#### The task:
Look through the records below for the line with "-- ===== LEMMAS" and the line with "cases h : pvCond s i <;> simp", then return those lines and all lines between, exactly.

[[ Records supplied, beginning ]]

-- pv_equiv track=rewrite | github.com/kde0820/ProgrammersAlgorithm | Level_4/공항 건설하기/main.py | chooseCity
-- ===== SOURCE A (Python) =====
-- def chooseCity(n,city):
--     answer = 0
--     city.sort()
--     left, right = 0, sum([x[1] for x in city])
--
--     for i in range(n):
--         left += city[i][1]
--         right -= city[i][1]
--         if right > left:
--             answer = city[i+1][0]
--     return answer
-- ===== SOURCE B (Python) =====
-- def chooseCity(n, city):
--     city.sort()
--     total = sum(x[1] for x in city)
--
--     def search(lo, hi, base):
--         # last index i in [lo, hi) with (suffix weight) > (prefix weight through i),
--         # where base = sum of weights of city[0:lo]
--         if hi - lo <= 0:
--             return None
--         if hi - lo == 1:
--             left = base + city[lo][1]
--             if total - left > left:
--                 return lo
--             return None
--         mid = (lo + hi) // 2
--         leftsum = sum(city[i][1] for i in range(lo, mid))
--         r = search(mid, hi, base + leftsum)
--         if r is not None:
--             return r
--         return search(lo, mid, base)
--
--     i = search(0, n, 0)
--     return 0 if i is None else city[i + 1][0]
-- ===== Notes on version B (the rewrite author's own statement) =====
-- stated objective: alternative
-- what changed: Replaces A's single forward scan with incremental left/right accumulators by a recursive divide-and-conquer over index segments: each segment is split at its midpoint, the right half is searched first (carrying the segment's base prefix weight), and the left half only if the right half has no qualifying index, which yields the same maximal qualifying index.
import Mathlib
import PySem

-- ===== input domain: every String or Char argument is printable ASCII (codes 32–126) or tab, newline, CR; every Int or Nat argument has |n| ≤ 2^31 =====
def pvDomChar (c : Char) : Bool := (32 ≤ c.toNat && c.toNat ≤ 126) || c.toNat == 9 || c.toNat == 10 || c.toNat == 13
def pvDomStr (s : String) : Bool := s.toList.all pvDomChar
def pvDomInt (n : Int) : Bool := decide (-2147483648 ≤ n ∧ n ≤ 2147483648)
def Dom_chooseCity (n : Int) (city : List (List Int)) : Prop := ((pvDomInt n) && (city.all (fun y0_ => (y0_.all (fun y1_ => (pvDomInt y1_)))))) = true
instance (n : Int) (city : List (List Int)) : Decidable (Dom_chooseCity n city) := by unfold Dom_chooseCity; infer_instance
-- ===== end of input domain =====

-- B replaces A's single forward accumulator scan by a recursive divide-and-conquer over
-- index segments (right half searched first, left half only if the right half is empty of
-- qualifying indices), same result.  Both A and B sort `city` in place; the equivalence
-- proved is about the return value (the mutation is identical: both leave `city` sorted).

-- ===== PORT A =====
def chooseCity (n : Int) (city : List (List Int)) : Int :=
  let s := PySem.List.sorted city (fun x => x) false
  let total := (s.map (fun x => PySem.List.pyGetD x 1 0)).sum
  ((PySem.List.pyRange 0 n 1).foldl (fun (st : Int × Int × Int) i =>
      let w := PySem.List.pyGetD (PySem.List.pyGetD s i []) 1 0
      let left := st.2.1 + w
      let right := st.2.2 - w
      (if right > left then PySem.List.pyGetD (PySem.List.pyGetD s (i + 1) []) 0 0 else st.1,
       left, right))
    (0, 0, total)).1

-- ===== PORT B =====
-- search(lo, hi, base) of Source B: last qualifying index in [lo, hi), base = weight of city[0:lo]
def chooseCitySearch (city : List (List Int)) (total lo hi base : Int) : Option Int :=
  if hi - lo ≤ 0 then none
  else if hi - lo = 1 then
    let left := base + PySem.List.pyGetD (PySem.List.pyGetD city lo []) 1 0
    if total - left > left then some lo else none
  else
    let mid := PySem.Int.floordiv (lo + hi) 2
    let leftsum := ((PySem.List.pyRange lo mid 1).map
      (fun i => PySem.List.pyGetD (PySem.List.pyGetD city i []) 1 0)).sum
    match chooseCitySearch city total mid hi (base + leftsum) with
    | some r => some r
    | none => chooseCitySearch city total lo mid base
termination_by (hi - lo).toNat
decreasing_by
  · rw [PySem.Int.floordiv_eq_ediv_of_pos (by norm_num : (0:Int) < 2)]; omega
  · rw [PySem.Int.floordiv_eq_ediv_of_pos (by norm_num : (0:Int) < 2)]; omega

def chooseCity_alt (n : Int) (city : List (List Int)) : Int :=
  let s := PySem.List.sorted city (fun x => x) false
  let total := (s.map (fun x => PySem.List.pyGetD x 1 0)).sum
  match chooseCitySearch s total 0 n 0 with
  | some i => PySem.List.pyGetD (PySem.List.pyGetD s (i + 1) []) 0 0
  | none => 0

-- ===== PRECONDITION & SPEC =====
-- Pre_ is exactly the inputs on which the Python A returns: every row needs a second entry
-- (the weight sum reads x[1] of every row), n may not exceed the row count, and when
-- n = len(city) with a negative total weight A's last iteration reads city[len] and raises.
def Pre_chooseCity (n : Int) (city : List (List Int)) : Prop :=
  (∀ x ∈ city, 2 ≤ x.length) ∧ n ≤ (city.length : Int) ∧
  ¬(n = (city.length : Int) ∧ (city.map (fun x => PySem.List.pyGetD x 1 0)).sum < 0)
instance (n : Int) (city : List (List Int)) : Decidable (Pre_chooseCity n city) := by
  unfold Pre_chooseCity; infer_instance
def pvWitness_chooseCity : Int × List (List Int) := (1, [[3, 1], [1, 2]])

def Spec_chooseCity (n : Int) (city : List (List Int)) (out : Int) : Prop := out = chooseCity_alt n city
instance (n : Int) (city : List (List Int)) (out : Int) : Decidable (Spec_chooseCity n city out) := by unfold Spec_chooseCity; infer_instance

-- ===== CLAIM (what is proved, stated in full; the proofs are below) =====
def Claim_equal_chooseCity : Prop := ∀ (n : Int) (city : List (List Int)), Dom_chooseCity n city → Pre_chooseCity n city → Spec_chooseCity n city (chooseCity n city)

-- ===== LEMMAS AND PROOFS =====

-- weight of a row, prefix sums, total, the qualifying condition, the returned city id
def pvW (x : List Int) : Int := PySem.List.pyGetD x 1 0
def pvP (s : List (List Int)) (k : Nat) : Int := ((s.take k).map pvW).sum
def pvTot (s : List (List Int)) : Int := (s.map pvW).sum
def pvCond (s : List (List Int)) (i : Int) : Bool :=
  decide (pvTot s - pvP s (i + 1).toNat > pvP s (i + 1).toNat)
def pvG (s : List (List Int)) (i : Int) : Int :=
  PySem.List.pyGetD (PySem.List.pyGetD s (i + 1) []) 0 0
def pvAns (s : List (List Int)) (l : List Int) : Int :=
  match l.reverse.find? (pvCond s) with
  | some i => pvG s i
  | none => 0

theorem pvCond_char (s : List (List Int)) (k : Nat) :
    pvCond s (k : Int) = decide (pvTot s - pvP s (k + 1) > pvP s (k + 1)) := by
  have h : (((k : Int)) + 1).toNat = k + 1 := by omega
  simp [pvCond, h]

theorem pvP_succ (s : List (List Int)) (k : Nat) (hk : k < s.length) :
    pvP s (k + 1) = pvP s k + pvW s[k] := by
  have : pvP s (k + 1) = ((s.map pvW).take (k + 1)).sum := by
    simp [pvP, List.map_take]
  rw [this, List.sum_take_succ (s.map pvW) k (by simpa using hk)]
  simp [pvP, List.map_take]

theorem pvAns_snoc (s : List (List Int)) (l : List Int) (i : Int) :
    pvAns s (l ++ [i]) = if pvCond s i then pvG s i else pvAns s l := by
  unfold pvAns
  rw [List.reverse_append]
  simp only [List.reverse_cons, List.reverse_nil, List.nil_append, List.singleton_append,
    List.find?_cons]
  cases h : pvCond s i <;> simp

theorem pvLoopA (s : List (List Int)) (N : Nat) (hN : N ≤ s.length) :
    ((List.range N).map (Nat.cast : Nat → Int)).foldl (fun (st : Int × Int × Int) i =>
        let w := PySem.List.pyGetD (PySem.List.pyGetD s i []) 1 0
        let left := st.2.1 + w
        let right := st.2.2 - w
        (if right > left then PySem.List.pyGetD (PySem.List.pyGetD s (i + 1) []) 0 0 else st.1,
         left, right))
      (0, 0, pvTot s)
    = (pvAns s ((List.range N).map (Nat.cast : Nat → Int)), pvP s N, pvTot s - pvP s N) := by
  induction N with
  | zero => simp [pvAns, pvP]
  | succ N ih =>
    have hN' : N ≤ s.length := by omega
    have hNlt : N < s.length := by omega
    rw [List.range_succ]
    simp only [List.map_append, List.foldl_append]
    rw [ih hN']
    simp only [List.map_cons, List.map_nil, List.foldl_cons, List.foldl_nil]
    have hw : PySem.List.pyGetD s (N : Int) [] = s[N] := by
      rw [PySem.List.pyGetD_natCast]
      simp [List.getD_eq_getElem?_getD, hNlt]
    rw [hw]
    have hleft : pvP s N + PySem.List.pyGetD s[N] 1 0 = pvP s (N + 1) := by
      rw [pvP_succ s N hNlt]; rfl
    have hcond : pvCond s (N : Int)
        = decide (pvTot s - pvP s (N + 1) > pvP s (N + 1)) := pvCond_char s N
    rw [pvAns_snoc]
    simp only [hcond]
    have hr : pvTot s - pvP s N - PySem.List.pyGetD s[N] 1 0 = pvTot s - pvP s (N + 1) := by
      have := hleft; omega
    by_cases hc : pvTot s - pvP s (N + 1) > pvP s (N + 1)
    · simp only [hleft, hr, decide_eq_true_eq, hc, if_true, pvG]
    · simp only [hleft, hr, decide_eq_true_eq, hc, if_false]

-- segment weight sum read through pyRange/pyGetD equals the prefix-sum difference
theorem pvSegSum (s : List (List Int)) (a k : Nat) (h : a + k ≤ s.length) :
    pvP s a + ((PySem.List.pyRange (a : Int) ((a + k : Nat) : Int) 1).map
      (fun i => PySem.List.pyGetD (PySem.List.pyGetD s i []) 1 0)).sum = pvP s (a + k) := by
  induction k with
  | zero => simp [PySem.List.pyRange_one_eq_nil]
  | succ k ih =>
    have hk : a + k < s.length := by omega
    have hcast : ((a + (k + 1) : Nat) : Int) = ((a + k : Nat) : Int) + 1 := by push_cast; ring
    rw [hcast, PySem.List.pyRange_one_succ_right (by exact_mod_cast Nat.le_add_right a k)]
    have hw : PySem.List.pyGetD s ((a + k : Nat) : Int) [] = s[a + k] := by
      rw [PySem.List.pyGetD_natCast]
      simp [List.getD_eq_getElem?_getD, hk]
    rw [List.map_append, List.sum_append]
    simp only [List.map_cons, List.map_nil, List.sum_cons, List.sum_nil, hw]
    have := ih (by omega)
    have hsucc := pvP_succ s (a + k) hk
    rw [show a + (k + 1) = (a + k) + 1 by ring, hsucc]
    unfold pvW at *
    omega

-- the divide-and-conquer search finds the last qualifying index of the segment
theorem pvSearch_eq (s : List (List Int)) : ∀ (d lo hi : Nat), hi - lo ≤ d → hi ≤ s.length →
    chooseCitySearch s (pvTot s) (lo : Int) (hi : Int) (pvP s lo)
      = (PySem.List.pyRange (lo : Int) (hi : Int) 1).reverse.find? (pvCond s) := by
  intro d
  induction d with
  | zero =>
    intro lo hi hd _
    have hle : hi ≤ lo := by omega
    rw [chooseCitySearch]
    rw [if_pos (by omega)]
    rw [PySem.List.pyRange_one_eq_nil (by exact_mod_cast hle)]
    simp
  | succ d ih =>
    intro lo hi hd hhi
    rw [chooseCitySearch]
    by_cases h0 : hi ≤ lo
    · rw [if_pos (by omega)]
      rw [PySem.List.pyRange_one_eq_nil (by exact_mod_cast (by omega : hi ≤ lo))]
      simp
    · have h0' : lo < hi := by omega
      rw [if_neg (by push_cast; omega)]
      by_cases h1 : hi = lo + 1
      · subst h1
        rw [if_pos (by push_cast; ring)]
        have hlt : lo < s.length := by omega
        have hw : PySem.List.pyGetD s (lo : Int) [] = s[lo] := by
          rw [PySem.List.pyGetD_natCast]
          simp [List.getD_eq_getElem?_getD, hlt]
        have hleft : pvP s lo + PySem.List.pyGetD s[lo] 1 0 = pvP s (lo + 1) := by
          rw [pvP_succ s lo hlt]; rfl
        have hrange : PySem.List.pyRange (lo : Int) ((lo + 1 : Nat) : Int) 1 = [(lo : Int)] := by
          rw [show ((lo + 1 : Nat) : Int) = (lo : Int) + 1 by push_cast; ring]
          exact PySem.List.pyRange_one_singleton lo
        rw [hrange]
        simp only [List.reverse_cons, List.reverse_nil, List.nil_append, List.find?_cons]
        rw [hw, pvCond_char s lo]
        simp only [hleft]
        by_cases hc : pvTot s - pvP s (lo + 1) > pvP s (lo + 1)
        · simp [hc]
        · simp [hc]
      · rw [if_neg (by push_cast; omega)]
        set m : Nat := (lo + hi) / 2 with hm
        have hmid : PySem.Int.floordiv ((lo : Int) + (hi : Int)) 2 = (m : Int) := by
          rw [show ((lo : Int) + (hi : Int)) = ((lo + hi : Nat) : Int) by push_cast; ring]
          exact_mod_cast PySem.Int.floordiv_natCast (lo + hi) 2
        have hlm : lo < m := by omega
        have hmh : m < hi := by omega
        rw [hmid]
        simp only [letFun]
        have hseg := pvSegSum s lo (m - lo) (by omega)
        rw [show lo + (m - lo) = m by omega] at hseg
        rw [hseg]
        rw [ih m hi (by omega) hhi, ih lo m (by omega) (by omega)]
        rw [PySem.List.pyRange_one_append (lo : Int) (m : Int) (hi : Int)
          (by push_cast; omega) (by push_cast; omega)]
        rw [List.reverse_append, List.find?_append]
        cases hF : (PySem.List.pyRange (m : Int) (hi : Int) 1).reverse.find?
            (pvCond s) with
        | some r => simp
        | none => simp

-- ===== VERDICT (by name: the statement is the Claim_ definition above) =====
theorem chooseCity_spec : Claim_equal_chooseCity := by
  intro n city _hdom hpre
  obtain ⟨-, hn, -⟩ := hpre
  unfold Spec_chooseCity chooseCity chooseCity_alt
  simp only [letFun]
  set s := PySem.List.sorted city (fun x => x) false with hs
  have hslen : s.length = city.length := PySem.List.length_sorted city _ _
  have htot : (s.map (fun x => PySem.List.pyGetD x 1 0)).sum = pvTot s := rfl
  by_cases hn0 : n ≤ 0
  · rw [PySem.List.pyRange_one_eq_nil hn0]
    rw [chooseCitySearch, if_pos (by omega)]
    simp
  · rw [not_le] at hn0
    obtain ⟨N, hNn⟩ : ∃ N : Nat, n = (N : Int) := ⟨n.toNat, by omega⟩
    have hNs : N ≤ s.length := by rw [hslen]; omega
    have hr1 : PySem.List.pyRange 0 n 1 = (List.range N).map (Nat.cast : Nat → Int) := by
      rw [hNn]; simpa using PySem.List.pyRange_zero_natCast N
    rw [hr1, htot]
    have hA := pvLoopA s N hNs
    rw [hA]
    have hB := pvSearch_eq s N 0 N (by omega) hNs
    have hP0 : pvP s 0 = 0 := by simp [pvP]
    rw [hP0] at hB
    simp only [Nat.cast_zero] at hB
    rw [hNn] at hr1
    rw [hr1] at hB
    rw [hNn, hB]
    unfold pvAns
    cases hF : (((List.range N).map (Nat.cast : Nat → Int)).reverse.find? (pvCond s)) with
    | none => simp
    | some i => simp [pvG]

[[ Records supplied, end ]]

#### Solution for this exercise:
-- ===== LEMMAS AND PROOFS =====

-- weight of a row, prefix sums, total, the qualifying condition, the returned city id
def pvW (x : List Int) : Int := PySem.List.pyGetD x 1 0
def pvP (s : List (List Int)) (k : Nat) : Int := ((s.take k).map pvW).sum
def pvTot (s : List (List Int)) : Int := (s.map pvW).sum
def pvCond (s : List (List Int)) (i : Int) : Bool :=
  decide (pvTot s - pvP s (i + 1).toNat > pvP s (i + 1).toNat)
def pvG (s : List (List Int)) (i : Int) : Int :=
  PySem.List.pyGetD (PySem.List.pyGetD s (i + 1) []) 0 0
def pvAns (s : List (List Int)) (l : List Int) : Int :=
  match l.reverse.find? (pvCond s) with
  | some i => pvG s i
  | none => 0

theorem pvCond_char (s : List (List Int)) (k : Nat) :
    pvCond s (k : Int) = decide (pvTot s - pvP s (k + 1) > pvP s (k + 1)) := by
  have h : (((k : Int)) + 1).toNat = k + 1 := by omega
  simp [pvCond, h]

theorem pvP_succ (s : List (List Int)) (k : Nat) (hk : k < s.length) :
    pvP s (k + 1) = pvP s k + pvW s[k] := by
  have : pvP s (k + 1) = ((s.map pvW).take (k + 1)).sum := by
    simp [pvP, List.map_take]
  rw [this, List.sum_take_succ (s.map pvW) k (by simpa using hk)]
  simp [pvP, List.map_take]

theorem pvAns_snoc (s : List (List Int)) (l : List Int) (i : Int) :
    pvAns s (l ++ [i]) = if pvCond s i then pvG s i else pvAns s l := by
  unfold pvAns
  rw [List.reverse_append]
  simp only [List.reverse_cons, List.reverse_nil, List.nil_append, List.singleton_append,
    List.find?_cons]
  cases h : pvCond s i <;> simp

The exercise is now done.